Memory Clinic, Department of Neurology, Second Faculty of Medicine, Charles University and Motol University Hospital, Prague, 15006, Czech Republic.
Division of Clinical Geriatrics, Centre for Alzheimer Research, Department of Neurobiology, Care Sciences, and Society, Karolinska Institutet, Stockholm, 14183, Sweden.
Alzheimers Res Ther. 2024 Jul 5;16(1):153. doi: 10.1186/s13195-024-01517-5.
Alzheimer's disease (AD) is a progressive neurodegenerative disorder where pathophysiological changes begin decades before the onset of clinical symptoms. Analysis of brain atrophy patterns using structural MRI and multivariate data analysis are an effective tool in identifying patients with subjective cognitive decline (SCD) at higher risk of progression to AD dementia. Atrophy patterns obtained from models trained to classify advanced AD versus normal subjects, may not be optimal for subjects at an early stage, like SCD. In this study, we compared the accuracy of the SCD progression prediction using the 'severity index' generated using a standard classification model trained on patients with AD dementia versus a new model trained on β-amyloid (Aβ) positive patients with amnestic mild cognitive impairment (aMCI).

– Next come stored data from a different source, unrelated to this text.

-- pv_equiv track=rewrite | github.com/hmarcuzzo/redes1-IP | main.py | host_NetWork
-- ===== SOURCE A (Python) =====
-- def host_NetWork(netMask):
--     netID = 0
--     hostID = 0
--     flag = 0
--
--     for i in range(len(netMask)):
--         for j in range(2, len(netMask[i])):
--             if netMask[i][j] is '0':
--                 flag = 1
--             if flag == 0:
--                 netID += 1
--
--     hostID = 32 - netID
--
--     return netID, hostID
-- ===== SOURCE B (Python) =====
-- def host_NetWork(netMask):
--     s = ''.join(m[2:] for m in netMask)
--     idx = s.find('0')
--     netID = len(s) if idx == -1 else idx
--     return netID, 32 - netID
-- ===== Notes on version B (the rewrite author's own statement) =====
-- stated objective: simpler
-- what changed: Replaces the nested index loops with a sticky flag by building the concatenation of the per-string tails m[2:] once and locating the first '0' with a single str.find.
import Mathlib
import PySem

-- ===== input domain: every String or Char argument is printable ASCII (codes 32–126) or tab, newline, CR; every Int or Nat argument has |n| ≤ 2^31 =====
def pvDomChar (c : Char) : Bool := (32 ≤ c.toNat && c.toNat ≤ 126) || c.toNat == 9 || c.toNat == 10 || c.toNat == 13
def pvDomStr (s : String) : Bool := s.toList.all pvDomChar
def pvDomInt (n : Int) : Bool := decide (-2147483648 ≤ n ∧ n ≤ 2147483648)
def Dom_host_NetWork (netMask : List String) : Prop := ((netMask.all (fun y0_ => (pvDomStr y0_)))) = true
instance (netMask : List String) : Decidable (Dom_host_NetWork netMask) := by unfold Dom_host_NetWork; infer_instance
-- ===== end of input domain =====

-- B replaces A's nested index loops with a sticky flag by: concatenate the per-string
-- tails once, then locate the first '0' with a single find (objective: simpler).

-- ===== PORT A =====
-- literal transliteration of A: nested index loops, state (netID, flag); hostID at the end
def host_NetWork (netMask : List String) : Int × Int :=
  let st : Int × Int :=
    netMask.foldl (fun st m =>
      (PySem.List.pyRange 2 (PySem.Str.len m) 1).foldl (fun st j =>
        let flag : Int := if PySem.List.pyGetD m.toList j ' ' = '0' then 1 else st.2
        let netID : Int := if flag = 0 then st.1 + 1 else st.1
        (netID, flag)) st) (0, 0)
  (st.1, 32 - st.1)

-- ===== PORT B =====
-- literal transliteration of B: join the tails m[2:], find the first '0'
def host_NetWork_alt (netMask : List String) : Int × Int :=
  let s : String := PySem.Str.join "" (netMask.map (fun m => PySem.Str.slice m (some 2) none))
  let idx : Int := PySem.Str.find s "0"
  let netID : Int := if idx = -1 then PySem.Str.len s else idx
  (netID, 32 - netID)

-- ===== PRECONDITION & SPEC =====
def Spec_host_NetWork (netMask : List String) (out : Int × Int) : Prop := out = host_NetWork_alt netMask
instance (netMask : List String) (out : Int × Int) : Decidable (Spec_host_NetWork netMask out) := by unfold Spec_host_NetWork; infer_instance

-- ===== CLAIM (what is proved, stated in full; the proofs are below) =====
def Claim_equal_host_NetWork : Prop := ∀ (netMask : List String), Dom_host_NetWork netMask → Spec_host_NetWork netMask (host_NetWork netMask)

-- ===== LEMMAS AND PROOFS =====

-- A's loop body as a function of the character read
def pvStep (st : Int × Int) (c : Char) : Int × Int :=
  let flag : Int := if c = '0' then 1 else st.2
  let netID : Int := if flag = 0 then st.1 + 1 else st.1
  (netID, flag)

-- the concatenation of the per-string tails
def pvTail (netMask : List String) : List Char :=
  (netMask.map (fun m => m.toList.drop 2)).flatten

lemma pvStep_flag1 (L : List Char) (n : Int) : L.foldl pvStep (n, 1) = (n, 1) := by
  induction L with
  | nil => rfl
  | cons c L ih =>
    have h1 : pvStep (n, 1) c = (n, 1) := by simp [pvStep]
    rw [List.foldl_cons, h1, ih]

lemma pvStep_flag0 (L : List Char) (n : Int) :
    L.foldl pvStep (n, 0) =
      (n + ((L.takeWhile (fun c => !(c == '0'))).length : Int),
       if '0' ∈ L then 1 else 0) := by
  induction L generalizing n with
  | nil => simp
  | cons c L ih =>
    by_cases hc : c = '0'
    · subst hc
      have h1 : pvStep (n, 0) '0' = (n, 1) := by simp [pvStep]
      rw [List.foldl_cons, h1, pvStep_flag1]
      simp
    · have h1 : pvStep (n, 0) c = (n + 1, 0) := by simp [pvStep, hc]
      rw [List.foldl_cons, h1, ih]
      have hm : ('0' ∈ c :: L) = ('0' ∈ L) := by simp [Ne.symm hc]
      refine Prod.ext ?_ ?_
      · simp only [List.takeWhile_cons]
        simp [hc]
        omega
      · simp [hm]

-- A's whole computation is the fold of pvStep over pvTail
lemma host_NetWork_eq_fold (netMask : List String) :
    host_NetWork netMask =
      (((pvTail netMask).foldl pvStep (0, 0)).1,
       32 - ((pvTail netMask).foldl pvStep (0, 0)).1) := by
  unfold host_NetWork pvTail
  have h : ∀ (st : Int × Int) (m : String),
      (PySem.List.pyRange 2 (PySem.Str.len m) 1).foldl (fun st j =>
        let flag : Int := if PySem.List.pyGetD m.toList j ' ' = '0' then 1 else st.2
        let netID : Int := if flag = 0 then st.1 + 1 else st.1
        (netID, flag)) st = (m.toList.drop 2).foldl pvStep st := by
    intro st m
    have := PySem.List.foldl_pyRange_pyGetD' m.toList ' ' pvStep st (a := 2) (by norm_num)
    simpa [PySem.Str.len_eq, pvStep] using this
  simp only [h, List.foldl_flatten, List.foldl_map]

-- [c] is a prefix of l exactly when l starts with c
lemma pvPrefix_singleton (c : Char) (l : List Char) : [c] <+: l ↔ l.head? = some c := by
  cases l with
  | nil => simp
  | cons a t => simp [List.cons_prefix_cons, eq_comm]

-- ''.join is concatenation
lemma pvJoin_nil_eq_flatten (l : List (List Char)) : PySem.Chars.join [] l = l.flatten := by
  induction l with
  | nil => simp [PySem.Chars.join_nil]
  | cons p rest ih =>
    cases rest with
    | nil => simp [PySem.Chars.join_singleton]
    | cons q rest' => rw [PySem.Chars.join_cons_cons, ih]; simp

-- the first '0' of cs, as find locates it, is where takeWhile (≠ '0') stops
lemma find_zero_eq (cs : List Char) :
    PySem.Chars.find cs ['0'] =
      if '0' ∈ cs then ((cs.takeWhile (fun c => !(c == '0'))).length : Int)
      else -1 := by
  by_cases h : '0' ∈ cs
  · simp only [h, if_true]
    have hinf : ['0'] <:+: cs := by
      obtain ⟨s, t, rfl⟩ := List.append_of_mem h
      exact ⟨s, t, by simp⟩
    have hnn : 0 ≤ PySem.Chars.find cs ['0'] := (PySem.Chars.find_nonneg_iff cs ['0']).mpr hinf
    obtain ⟨hpre, hmin⟩ := PySem.Chars.find_spec hnn
    set p : Char → Bool := fun c => !(c == '0') with hp
    set k := (cs.takeWhile p).length with hk
    -- cs.drop k is the dropWhile part
    have hdrop : cs.drop k = cs.dropWhile p := by
      have := List.drop_left (l₁ := cs.takeWhile p) (l₂ := cs.dropWhile p)
      rwa [List.takeWhile_append_dropWhile] at this
    -- '0' lives in the dropWhile part
    have hmem : '0' ∈ cs.dropWhile p := by
      have := List.takeWhile_append_dropWhile (p := p) (l := cs)
      rw [← this] at h
      rcases List.mem_append.mp h with h1 | h1
      · have := List.mem_takeWhile_imp h1
        simp [hp] at this
      · exact h1
    -- prefix at k
    have hprek : ['0'] <+: cs.drop k := by
      rw [hdrop, pvPrefix_singleton]
      cases hdw : cs.dropWhile p with
      | nil => rw [hdw] at hmem; simp at hmem
      | cons a t =>
        have h2 := List.head?_dropWhile_not p cs
        rw [hdw] at h2
        simp [hp] at h2
        simp [h2]
    -- F ≤ k by minimality
    have hFk : (PySem.Chars.find cs ['0']).toNat ≤ k := by
      by_contra hlt
      exact hmin k (by omega) hprek
    -- k ≤ F: indices below k carry a non-'0' character
    have hkF : k ≤ (PySem.Chars.find cs ['0']).toNat := by
      by_contra hlt
      rw [not_le] at hlt
      set F := (PySem.Chars.find cs ['0']).toNat with hF
      have hFt : F < (cs.takeWhile p).length := by omega
      have hget : cs[F]? = some ((cs.takeWhile p)[F]'hFt) := by
        conv_lhs => rw [← List.takeWhile_append_dropWhile (p := p) (l := cs)]
        rw [List.getElem?_append_left hFt]
        simp
      have hpv : p ((cs.takeWhile p)[F]'hFt) = true :=
        List.mem_takeWhile_imp (List.getElem_mem hFt)
      have := (pvPrefix_singleton '0' (cs.drop F)).mp hpre
      rw [List.head?_drop, hget] at this
      simp at this
      rw [this] at hpv
      simp [hp] at hpv
    omega
  · simp only [h, if_false]
    rw [PySem.Chars.find_eq_neg_one_iff]
    intro ⟨s, t, heq⟩
    exact h (by rw [← heq]; simp)

theorem host_NetWork_spec_aux (netMask : List String) :
    host_NetWork netMask = host_NetWork_alt netMask := by
  rw [host_NetWork_eq_fold]
  have hs : (PySem.Str.join "" (netMask.map (fun m => PySem.Str.slice m (some 2) none))).toList
      = pvTail netMask := by
    rw [PySem.Str.toList_join, List.map_map]
    have : (fun m => (PySem.Str.slice m (some 2) none).toList) =
        (fun m : String => m.toList.drop 2) := by
      funext m
      rw [PySem.Str.toList_slice, PySem.Chars.slice_eq_listSlice,
        PySem.List.slice_from m.toList (a := 2) (by norm_num)]
      rfl
    show PySem.Chars.join "".toList (netMask.map fun m => (PySem.Str.slice m (some 2) none).toList)
      = pvTail netMask
    rw [show "".toList = ([] : List Char) from rfl, pvJoin_nil_eq_flatten, this]
    rfl
  rw [pvStep_flag0]
  simp only [host_NetWork_alt]
  rw [PySem.Str.find_eq, show "0".toList = ['0'] from rfl, hs, find_zero_eq,
    PySem.Str.len_eq, hs]
  by_cases h : '0' ∈ pvTail netMask
  · simp only [h, if_true]
    have : (((pvTail netMask).takeWhile (fun c => !(c == '0'))).length : Int) ≠ -1 := by
      omega
    simp [this]
  · simp only [h, if_false, if_true]
    have : (pvTail netMask).takeWhile (fun c => !(c == '0')) = pvTail netMask := by
      rw [List.takeWhile_eq_self_iff]
      intro x hx
      simp
      rintro rfl
      exact h hx
    rw [this]
    simp

-- ===== VERDICT (by name: the statement is the Claim_ definition above) =====
theorem host_NetWork_spec : Claim_equal_host_NetWork := by
  intro netMask _
  unfold Spec_host_NetWork
  exact host_NetWork_spec_aux netMask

We used structural MRI data of 504 patients from the Swedish BioFINDER-1 study cohort (cognitively normal (CN), Aβ-negative = 220; SCD, Aβ positive and negative = 139; aMCI, Aβ-positive = 106; AD dementia = 39). We applied multivariate data analysis to create two predictive models trained to discriminate CN individuals from either individuals with Aβ positive aMCI or AD dementia. Models were applied to individuals with SCD to classify their atrophy patterns as either high-risk "disease-like" or low-risk "CN-like". Clinical trajectory and model accuracy were evaluated using 8 years of longitudinal data.
In predicting progression from SCD to MCI or dementia, the standard, dementia-based model, reached 100% specificity but only 10.6% sensitivity, while the new, aMCI-based model, reached 72.3% sensitivity and 60.9% specificity. The aMCI-based model was superior in predicting progression from SCD to MCI or dementia, reaching a higher receiver operating characteristic area under curve (AUC = 0.72; P = 0.037) in comparison with the dementia-based model (AUC = 0.57).
When predicting conversion from SCD to MCI or dementia using structural MRI data, prediction models based on individuals with milder levels of atrophy (i.e. aMCI) may offer superior clinical value compared to standard dementia-based models.
阿尔茨海默病(AD)是一种进行性神经退行性疾病,其病理生理变化在临床症状出现前几十年就开始了。使用结构 MRI 和多变量数据分析来分析脑萎缩模式是识别有主观认知下降(SCD)风险更高的患者进展为 AD 痴呆的有效工具。从针对 AD 痴呆与正常受试者进行分类的模型中获得的萎缩模式,可能并不适合处于早期阶段的患者,如 SCD。在这项研究中,我们比较了使用基于 AD 痴呆患者训练的标准分类模型生成的“严重程度指数”和基于β-淀粉样蛋白(Aβ)阳性遗忘型轻度认知障碍(aMCI)患者训练的新模型对 SCD 进展预测的准确性。
我们使用了瑞典 BioFINDER-1 研究队列的 504 名患者的结构 MRI 数据(认知正常(CN),Aβ 阴性=220;SCD,Aβ 阳性和阴性=139;aMCI,Aβ 阳性=106;AD 痴呆=39)。我们应用多变量数据分析创建了两个预测模型,用于区分 CN 个体与 Aβ 阳性 aMCI 或 AD 痴呆患者。将模型应用于 SCD 个体,将其萎缩模式分类为高风险“疾病样”或低风险“CN 样”。使用 8 年的纵向数据评估临床轨迹和模型准确性。
在预测 SCD 向 MCI 或痴呆进展方面,基于痴呆的标准模型达到了 100%的特异性,但只有 10.6%的敏感性,而基于 aMCI 的新模型达到了 72.3%的敏感性和 60.9%的特异性。基于 aMCI 的模型在预测 SCD 向 MCI 或痴呆进展方面表现更优,与基于痴呆的模型相比,其获得的更高的接收器工作特征曲线下面积(AUC=0.72;P=0.037)。
使用结构 MRI 数据预测 SCD 向 MCI 或痴呆的转化时,基于较轻萎缩程度的个体(即 aMCI)的预测模型可能比基于痴呆的标准模型具有更高的临床价值。